Collected data entries
[Start of Attachment]
-- pv_equiv track=rewrite | github.com/Sh1rsh1n/python_gb | HomeWork/Seminar_3/task_5.py | fib_negative
-- ===== SOURCE A (Python) =====
-- def fib_negative(num: int):
--     x = y = 1
--     num_list = [0]
--     for i in range(num):
--         num_list.append(x)
--         num_list.insert(0, x * (-1) ** i)
--         x, y = y, x + y
--     return num_list
-- ===== SOURCE B (Python) =====
-- def fib_negative(num: int):
--     def fib(n):
--         # fast doubling: returns (F(n), F(n+1)) with F(0)=0, F(1)=1
--         if n == 0:
--             return (0, 1)
--         a, b = fib(n >> 1)
--         c = a * (2 * b - a)
--         d = a * a + b * b
--         if n & 1:
--             return (d, c + d)
--         return (c, d)
--
--     def fib_at(k):
--         # F(k) for any integer k, via F(-n) = (-1)**(n+1) * F(n)
--         if k >= 0:
--             return fib(k)[0]
--         m = -k
--         return fib(m)[0] * (-1) ** (m + 1)
--
--     return [fib_at(k) for k in range(-num, num + 1)]
-- ===== Notes on version B (the rewrite author's own statement) =====
-- stated objective: alternative
-- what changed: B computes each term independently with a fast-doubling Fibonacci function and the negative-index identity F(-n)=(-1)^(n+1)F(n), mapping it over range(-num, num+1), instead of A's single loop that grows one list by append plus insert(0); Pre_ excludes negative num, a degenerate count on which A's [0] and B's [] are both defensible.
-- outside the precondition, e.g. on fib_negative(-1): A returns [0], B returns []
import Mathlib
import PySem

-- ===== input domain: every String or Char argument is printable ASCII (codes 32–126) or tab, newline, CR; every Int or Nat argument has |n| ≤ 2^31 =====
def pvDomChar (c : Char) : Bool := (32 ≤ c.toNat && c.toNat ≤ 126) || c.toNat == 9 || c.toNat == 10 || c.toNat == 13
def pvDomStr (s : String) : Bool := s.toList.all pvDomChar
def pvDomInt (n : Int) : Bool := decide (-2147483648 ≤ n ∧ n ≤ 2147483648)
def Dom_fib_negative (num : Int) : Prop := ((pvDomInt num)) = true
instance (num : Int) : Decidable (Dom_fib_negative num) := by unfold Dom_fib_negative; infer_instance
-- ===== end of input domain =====

-- B replaces A's grow-one-list loop by an index formula: each term F(k) for
-- k in range(-num, num+1) is computed independently by fast doubling, with
-- F(-n) = (-1)^(n+1) F(n) for the negative side (objective: alternative algorithm).

-- ===== PORT A =====
-- (-1) ** i : i ranges over range(num), so i ≥ 0; the exponent is taken as i.toNat (exact there)
def fib_negative (num : Int) : List Int :=
  ((PySem.List.pyRange 0 num 1).foldl
    (fun (st : Int × Int × List Int) (i : Int) =>
      (st.2.1, st.1 + st.2.1,
        PySem.List.insert (st.2.2 ++ [st.1]) 0 (st.1 * (-1) ^ i.toNat)))
    (1, 1, [0])).2.2

-- ===== PORT B =====
-- fib(n) of Source B: fast doubling; its argument is always a nonnegative int, so it is
-- transcribed on Nat (n >> 1 = n / 2, n & 1 = n % 2; exact for nonnegative n)
def fibFD (n : Nat) : Int × Int :=
  if h : n = 0 then (0, 1)
  else
    let p := fibFD (n / 2)
    let c := p.1 * (2 * p.2 - p.1)
    let d := p.1 * p.1 + p.2 * p.2
    if n % 2 = 1 then (d, c + d) else (c, d)
termination_by n
decreasing_by omega

-- fib_at(k) of Source B: (-k).toNat is exact since the branch has k < 0
def fibAt (k : Int) : Int :=
  if 0 ≤ k then (fibFD k.toNat).1
  else (fibFD (-k).toNat).1 * (-1) ^ ((-k).toNat + 1)

def fib_negative_alt (num : Int) : List Int :=
  (PySem.List.pyRange (-num) (num + 1) 1).map fibAt

-- ===== PRECONDITION & SPEC =====
-- Pre_ excludes negative num, a degenerate count on which A's [0] and B's [] are
-- both defensible readings of an unspecified corner.
def Pre_fib_negative (num : Int) : Prop := 0 ≤ num
instance (num : Int) : Decidable (Pre_fib_negative num) := by unfold Pre_fib_negative; infer_instance
def pvWitness_fib_negative : Int := (3)

def Spec_fib_negative (num : Int) (out : List Int) : Prop := out = fib_negative_alt num
instance (num : Int) (out : List Int) : Decidable (Spec_fib_negative num out) := by unfold Spec_fib_negative; infer_instance

-- ===== CLAIM (what is proved, stated in full; the proofs are below) =====
def Claim_equal_fib_negative : Prop := ∀ (num : Int), Dom_fib_negative num → Pre_fib_negative num → Spec_fib_negative num (fib_negative num)

-- ===== LEMMAS AND PROOFS =====

-- (x, y) of A after n loop iterations
def fibP : Nat → Int × Int
  | 0 => (1, 1)
  | n + 1 => ((fibP n).2, (fibP n).1 + (fibP n).2)

-- the positive half of A's list after n iterations
def posL : Nat → List Int
  | 0 => []
  | n + 1 => posL n ++ [(fibP n).1]

-- the negative half of A's list after n iterations (built front-first, as A inserts at 0)
def negL : Nat → List Int
  | 0 => []
  | n + 1 => ((fibP n).1 * (-1) ^ n) :: negL n

theorem foldA_range (n : Nat) :
    (List.range n).foldl
      (fun (st : Int × Int × List Int) (k : Nat) =>
        (st.2.1, st.1 + st.2.1,
          PySem.List.insert (st.2.2 ++ [st.1]) 0 (st.1 * (-1) ^ k)))
      (1, 1, [0])
      = ((fibP n).1, (fibP n).2, negL n ++ 0 :: posL n) := by
  induction n with
  | zero => rfl
  | succ n ih =>
      rw [List.range_succ, List.foldl_append, ih]
      simp [fibP, negL, posL, PySem.List.insert_zero]

theorem fibP_eq (n : Nat) :
    fibP n = ((Nat.fib (n + 1) : Int), (Nat.fib (n + 2) : Int)) := by
  induction n with
  | zero => simp [fibP]
  | succ n ih =>
      rw [fibP, ih]
      have : Nat.fib (n + 3) = Nat.fib (n + 1) + Nat.fib (n + 2) := Nat.fib_add_two
      simp [this]

theorem int_fib_two_mul (m : Nat) :
    (Nat.fib (2 * m) : Int) = Nat.fib m * (2 * Nat.fib (m + 1) - Nat.fib m) := by
  have h := Nat.fib_two_mul m
  have hle : Nat.fib m ≤ 2 * Nat.fib (m + 1) :=
    le_trans Nat.fib_le_fib_succ (by omega)
  zify [hle] at h
  exact h

theorem int_fib_two_mul_add_one (m : Nat) :
    (Nat.fib (2 * m + 1) : Int) = Nat.fib m * Nat.fib m + Nat.fib (m + 1) * Nat.fib (m + 1) := by
  have h := Nat.fib_two_mul_add_one m
  zify at h
  rw [h]; ring

theorem fibFD_eq (n : Nat) : fibFD n = ((Nat.fib n : Int), (Nat.fib (n + 1) : Int)) := by
  induction n using Nat.strong_induction_on with
  | _ n ih =>
    by_cases h : n = 0
    · subst h; rw [fibFD]; simp
    · rw [fibFD]; simp only [h, dite_false]
      have hlt : n / 2 < n := by omega
      rw [ih (n / 2) hlt]
      rcases Nat.even_or_odd n with he | ho
      · obtain ⟨m, hm⟩ := he
        have hn : n = 2 * m := by omega
        subst hn
        have hd : 2 * m / 2 = m := by omega
        rw [hd, if_neg (by omega)]
        refine Prod.ext ?_ ?_
        · simpa using (int_fib_two_mul m).symm
        · simpa using (int_fib_two_mul_add_one m).symm
      · obtain ⟨m, hm⟩ := ho
        subst hm
        have hdiv : (2 * m + 1) / 2 = m := by omega
        rw [hdiv, if_pos (by omega)]
        refine Prod.ext ?_ ?_
        · simpa using (int_fib_two_mul_add_one m).symm
        · have h2 : ((Nat.fib (2 * m + 2) : Int))
              = Nat.fib (2 * m) + Nat.fib (2 * m + 1) := by
            have := @Nat.fib_add_two (2 * m); zify at this; exact this
          simp only [h2, int_fib_two_mul m, int_fib_two_mul_add_one m]

theorem posL_eq (n : Nat) :
    posL n = (List.range n).map (fun i => (Nat.fib (i + 1) : Int)) := by
  induction n with
  | zero => rfl
  | succ n ih =>
      rw [posL, ih, List.range_succ, List.map_append, fibP_eq]
      simp

theorem negL_eq (n : Nat) :
    negL n = (List.range n).map (fun k => (Nat.fib (n - k) : Int) * (-1) ^ (n - k - 1)) := by
  induction n with
  | zero => rfl
  | succ n ih =>
      rw [negL, ih, List.range_succ_eq_map]
      simp only [List.map_cons, List.map_map]
      congr 1
      · simp [fibP_eq]
      · apply List.map_congr_left
        intro a _
        simp [Nat.succ_sub_succ]

-- A's list after num.toNat iterations equals B's map over the symmetric range
theorem main_eq (n : Nat) : negL n ++ 0 :: posL n
    = List.map fibAt ((List.range (2 * n + 1)).map (fun k : Nat => -(n : Int) + (k : Int))) := by
  rw [List.map_map]
  have hsplit : 2 * n + 1 = n + (n + 1) := by omega
  rw [hsplit, List.range_add, List.map_append, List.map_map]
  congr 1
  · -- negative half
    rw [negL_eq]
    apply List.map_congr_left
    intro k hk
    simp only [Function.comp_apply]
    have hk' : k < n := List.mem_range.mp hk
    have hneg : ¬ (0 ≤ -(n : Int) + (k : Int)) := by omega
    rw [fibAt, if_neg hneg]
    have htn : (-(-(n : Int) + (k : Int))).toNat = n - k := by omega
    rw [htn, fibFD_eq]
    have hexp : n - k + 1 = (n - k - 1) + 2 := by omega
    rw [hexp, pow_add]
    norm_num
  · -- zero and positive half
    rw [posL_eq, List.range_succ_eq_map]
    simp only [List.map_cons, List.map_map]
    congr 1
    · simp only [Function.comp_apply]
      have hz : -(n : Int) + ((n + 0 : Nat) : Int) = 0 := by push_cast; ring
      rw [hz]
      rw [fibAt, if_pos le_rfl, fibFD_eq]
      simp
    · apply List.map_congr_left
      intro a _
      show (Nat.fib (a + 1) : Int) = fibAt (-(n : Int) + ((n + a + 1 : Nat) : Int))

      have hpos : (0 : Int) ≤ -(n : Int) + ((n + a + 1 : Nat) : Int) := by push_cast; omega
      rw [fibAt, if_pos hpos]
      have : ((-(n : Int) + ((n + a + 1 : Nat) : Int))).toNat = a + 1 := by omega
      rw [this, fibFD_eq]

-- ===== VERDICT (by name: the statement is the Claim_ definition above) =====
theorem fib_negative_spec : Claim_equal_fib_negative := by
  intro num _ hpre
  show fib_negative num = fib_negative_alt num
  obtain ⟨n, rfl⟩ : ∃ n : Nat, num = (n : Int) :=
    ⟨num.toNat, (Int.toNat_of_nonneg hpre).symm⟩
  unfold fib_negative fib_negative_alt
  rw [PySem.List.pyRange_one, PySem.List.pyRange_one]
  rw [List.foldl_map]
  have e1 : ((n : Int) - 0).toNat = n := by omega
  have e2 : (((n : Int) + 1) - (-(n : Int))).toNat = 2 * n + 1 := by omega
  rw [e1, e2]
  have e : ∀ k : Nat, ((0 : Int) + (k : Int)).toNat = k := by intro k; omega
  simp only [e]
  rw [foldA_range n]
  show negL n ++ 0 :: posL n = _
  exact main_eq n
[End of Attachment]
Required work: What you give back should be exactly the lines of the data above from the line with "simp [Nat.succ_sub_succ]" through the line with "rw [fibAt, if_neg hneg]", both of those included, and nothing more.

Response for this exercise:
        simp [Nat.succ_sub_succ]

-- A's list after num.toNat iterations equals B's map over the symmetric range
theorem main_eq (n : Nat) : negL n ++ 0 :: posL n
    = List.map fibAt ((List.range (2 * n + 1)).map (fun k : Nat => -(n : Int) + (k : Int))) := by
  rw [List.map_map]
  have hsplit : 2 * n + 1 = n + (n + 1) := by omega
  rw [hsplit, List.range_add, List.map_append, List.map_map]
  congr 1
  · -- negative half
    rw [negL_eq]
    apply List.map_congr_left
    intro k hk
    simp only [Function.comp_apply]
    have hk' : k < n := List.mem_range.mp hk
    have hneg : ¬ (0 ≤ -(n : Int) + (k : Int)) := by omega
    rw [fibAt, if_neg hneg]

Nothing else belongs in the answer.